Leah always appreciated Reuben's literary style, but she had hoped for something personal, more intimate in the letter. She had taken her own journey through volatile days of rampant changes in America, but her letters had been far simpler than his, modest in language and style, spare in detail. But now that Reuben had been gone almost two years, Leah no longer wanted to hide her feelings.

June 28, 1967
Berkeley, Calif.
Dear Reuben,
Last night I dreamed that we were together and we were demonstrating and singing "We Shall Overcome" in front of an enormous glacier called Mount Injustice. So much time has come and gone. Everyone misses you, but no one believes you'll come back. Jeb, Lou and Leon want you to know that they felt you there in spirit through the days of the Free Speech Movement. We brought the corporate-invested university to its knees. It was a victory, but the aftermath was ugly. The Black Panthers clashing with the Hell's Angels, the Angels and the police clashing with anti-Vietnam war demonstrators. You wouldn't recognize Telegraph Avenue these days. It's like a war zone. Police are everywhere, speed freaks, bikers, hustlers and hookers, bloody battles with rocks and tear gas. I'm frightened sometimes and disgusted all the time. Sometimes I get angry that you are so far away, perhaps lost in some Indian mantra listening to Ravi Shankar or one hand clapping. It's been too long, Reuben.
Sometimes I go to the ocean and gaze far along the rock coast hoping to see a note in a bottle announcing your return. The news would spread like fever among our old friends. Eyes would open awaiting that moment. Hippies in the Haight Ashbury would dance to the joyful announcement. By the way, you should see this wild, free and uninhibited thing that's happening here. I'll say this; it's more fun than demonstrating. It's a celebration of change, not the political kind. It's the ceremony of dropping out of our parents' world. Speaking of parents, my dad wants to know if you ride elephants or know the secret behind the Indian rope trick. Ha, ha.

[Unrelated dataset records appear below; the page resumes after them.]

-- pv_equiv track=rewrite | github.com/Manticoree/lidco | src/lidco/verify/logic.py | check_circular
-- ===== SOURCE A (Python) =====
-- def check_circular(statements: list[str]) -> list[str]:
--     """Return list of circular-reference issues.
--
--     A circular reference is detected when a later statement is
--     textually contained in an earlier one *and* vice-versa, or when
--     the same statement appears more than once.
--     """
--     issues: list[str] = []
--     seen: dict[str, int] = {}
--     for idx, stmt in enumerate(statements):
--         normalised = stmt.strip().lower()
--         if normalised in seen:
--             issues.append(
--                 f"Circular: statement {idx} duplicates statement {seen[normalised]}"
--             )
--         else:
--             seen[normalised] = idx
--     return issues
-- ===== SOURCE B (Python) =====
-- def check_circular(statements: list[str]) -> list[str]:
--     """Return list of circular-reference issues (duplicate normalised statements)."""
--     seen: dict[str, int] = {}
--     for idx, stmt in enumerate(statements):
--         seen.setdefault(stmt.strip().lower(), idx)
--     return [
--         f"Circular: statement {idx} duplicates statement {first}"
--         for idx, stmt in enumerate(statements)
--         if (first := seen[stmt.strip().lower()]) != idx
--     ]
-- ===== Notes on version B (the rewrite author's own statement) =====
-- stated objective: alternative
-- what changed: Replaces A's single pass with an interleaved append-accumulator and conditional dict insertion by a two-phase decomposition: first a setdefault pass builds the first-occurrence index table, then a list comprehension emits an issue for every position whose first occurrence differs.
import Mathlib
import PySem

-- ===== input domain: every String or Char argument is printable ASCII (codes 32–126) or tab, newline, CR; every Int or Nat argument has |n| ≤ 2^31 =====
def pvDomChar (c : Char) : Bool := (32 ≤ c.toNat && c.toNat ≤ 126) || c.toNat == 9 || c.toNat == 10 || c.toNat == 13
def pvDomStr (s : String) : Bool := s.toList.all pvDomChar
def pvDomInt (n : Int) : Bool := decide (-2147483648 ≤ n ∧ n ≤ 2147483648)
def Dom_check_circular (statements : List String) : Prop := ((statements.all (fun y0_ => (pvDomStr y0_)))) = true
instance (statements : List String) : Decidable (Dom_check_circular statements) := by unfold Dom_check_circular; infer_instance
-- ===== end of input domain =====

-- B changes the decomposition: a first-occurrence index table built once (setdefault), then a
-- comprehension emits the issues; A interleaves the dict updates with an append accumulator.

-- shared by both ports: normalisation and the issue message (the same f-string in Source A and Source B)
def pvNorm (s : String) : String := PySem.Str.lower (PySem.Str.strip s)

def pvMsg (idx first : Int) : String :=
  "Circular: statement " ++ PySem.Int.toStr idx ++ " duplicates statement " ++ PySem.Int.toStr first

-- ===== PORT A =====
-- the 'for idx, stmt in enumerate(statements)' loop of A, carrying (issues, seen)
def checkCircularLoopA : List (Int × String) → List String → PySem.Dict String Int → List String
  | [], issues, _ => issues
  | (idx, stmt) :: rest, issues, seen =>
    let normalised := pvNorm stmt
    match seen.get? normalised with
    | some first => checkCircularLoopA rest (issues ++ [pvMsg idx first]) seen
    | none => checkCircularLoopA rest issues (seen.insert normalised idx)

def check_circular (statements : List String) : List String :=
  checkCircularLoopA (PySem.List.enumerate statements 0) [] PySem.Dict.empty

-- ===== PORT B =====
-- first pass of Source B: seen.setdefault(stmt.strip().lower(), idx)
def firstSeenB : List (Int × String) → PySem.Dict String Int → PySem.Dict String Int
  | [], seen => seen
  | (idx, stmt) :: rest, seen => firstSeenB rest (seen.setdefault (pvNorm stmt) idx)

-- the list comprehension of Source B (seen[…] never misses: every key was inserted by the first pass)
def emitB (seen : PySem.Dict String Int) : List (Int × String) → List String
  | [] => []
  | (idx, stmt) :: rest =>
    match seen.get? (pvNorm stmt) with
    | some first => if first ≠ idx then pvMsg idx first :: emitB seen rest else emitB seen rest
    | none => emitB seen rest

def check_circular_alt (statements : List String) : List String :=
  let seen := firstSeenB (PySem.List.enumerate statements 0) PySem.Dict.empty
  emitB seen (PySem.List.enumerate statements 0)

-- ===== PRECONDITION & SPEC =====
def Spec_check_circular (statements : List String) (out : List String) : Prop := out = check_circular_alt statements
instance (statements : List String) (out : List String) : Decidable (Spec_check_circular statements out) := by unfold Spec_check_circular; infer_instance

-- ===== CLAIM (what is proved, stated in full; the proofs are below) =====
def Claim_equal_check_circular : Prop := ∀ (statements : List String), Dom_check_circular statements → Spec_check_circular statements (check_circular statements)

-- ===== LEMMAS AND PROOFS =====

-- existing entries survive B's setdefault pass
theorem firstSeenB_preserve (L : List (Int × String)) (d : PySem.Dict String Int)
    (k : String) (v : Int) (h : d.get? k = some v) : (firstSeenB L d).get? k = some v := by
  induction L generalizing d with
  | nil => simpa [firstSeenB] using h
  | cons p rest ih =>
    obtain ⟨idx, stmt⟩ := p
    simp only [firstSeenB]
    apply ih
    by_cases hk : k = pvNorm stmt
    · subst hk
      rw [PySem.Dict.get?_setdefault_self, h]; rfl
    · rw [PySem.Dict.get?_setdefault_of_ne _ _ hk, h]

-- the main invariant: A's interleaved loop equals B's table-then-emit, for any start state whose
-- stored indices never collide with the indices still to come
theorem loop_eq (L : List (Int × String)) (issues : List String) (seen : PySem.Dict String Int)
    (hfresh : ∀ p ∈ L, ∀ v, seen.get? (pvNorm p.2) = some v → v ≠ p.1)
    (hpw : L.Pairwise (fun p q => p.1 ≠ q.1)) :
    checkCircularLoopA L issues seen = issues ++ emitB (firstSeenB L seen) L := by
  induction L generalizing issues seen with
  | nil => simp [checkCircularLoopA, emitB]
  | cons p rest ih =>
    obtain ⟨idx, stmt⟩ := p
    have hpw' := (List.pairwise_cons.mp hpw)
    cases hget : seen.get? (pvNorm stmt) with
    | some first =>
      have hcont : seen.contains (pvNorm stmt) = true := by
        rw [PySem.Dict.contains_eq_isSome_get?, hget]; rfl
      have hS : firstSeenB ((idx, stmt) :: rest) seen = firstSeenB rest seen := by
        simp [firstSeenB, PySem.Dict.setdefault_of_contains _ _ hcont]
      have hSget : (firstSeenB rest seen).get? (pvNorm stmt) = some first :=
        firstSeenB_preserve rest seen _ _ hget
      have hne : first ≠ idx := hfresh (idx, stmt) (by simp) first hget
      rw [hS]
      simp only [checkCircularLoopA, hget, emitB, hSget, if_pos hne]
      rw [ih (issues ++ [pvMsg idx first]) seen
        (fun q hq v hv => hfresh q (List.mem_cons_of_mem _ hq) v hv) hpw'.2]
      simp
    | none =>
      have hcont : seen.contains (pvNorm stmt) = false := by
        rw [PySem.Dict.contains_eq_isSome_get?, hget]; rfl
      have hS : firstSeenB ((idx, stmt) :: rest) seen
          = firstSeenB rest (seen.insert (pvNorm stmt) idx) := by
        simp [firstSeenB, PySem.Dict.setdefault_of_not_contains _ _ hcont]
      have hSget : (firstSeenB rest (seen.insert (pvNorm stmt) idx)).get? (pvNorm stmt) = some idx :=
        firstSeenB_preserve rest _ _ _ (PySem.Dict.get?_insert_self _ _ _)
      rw [hS]
      simp only [checkCircularLoopA, hget, emitB, hSget, ne_eq]
      rw [if_neg (by simp)]
      apply ih issues (seen.insert (pvNorm stmt) idx) ?_ hpw'.2
      intro q hq v hv
      by_cases hk : pvNorm q.2 = pvNorm stmt
      · rw [hk, PySem.Dict.get?_insert_self] at hv
        cases hv
        exact hpw'.1 q hq
      · rw [PySem.Dict.get?_insert_of_ne _ _ hk] at hv
        exact hfresh q (List.mem_cons_of_mem _ hq) v hv

-- ===== VERDICT (by name: the statement is the Claim_ definition above) =====
theorem check_circular_spec : Claim_equal_check_circular := by
  intro statements _
  unfold Spec_check_circular check_circular check_circular_alt
  apply loop_eq
  · intro p _ v hv
    rw [PySem.Dict.get?_empty] at hv
    exact absurd hv (by simp)
  · exact (PySem.List.pairwise_lt_enumerate statements 0).imp (fun h => ne_of_lt h)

Seriously, I don't know what circumstance will bring you back here. I am waiting at the ocean's edge while for miles out there lies no sign of your return in the wind.
Hoping someday our paths will cross again,
Leah

Their paths, however, never did cross again. In fact, they diverged more and more as time went on. Reuben studied yoga and metaphysics at Benares University and in time became a respected member and lecturer at an ashram in Rishikesh. Leah tried to join the Peace Corps hoping to be assigned to India. Documentation of her participation in leftist politics in the early sixties was cause for her "deselection". She went back to L.A. and married an older blind man who ran a chain of adult film houses. The war finally ended, not with a bang, but gradually with America's protracted whimper. Yes, the war ended, but the chasm it caused was bottomless.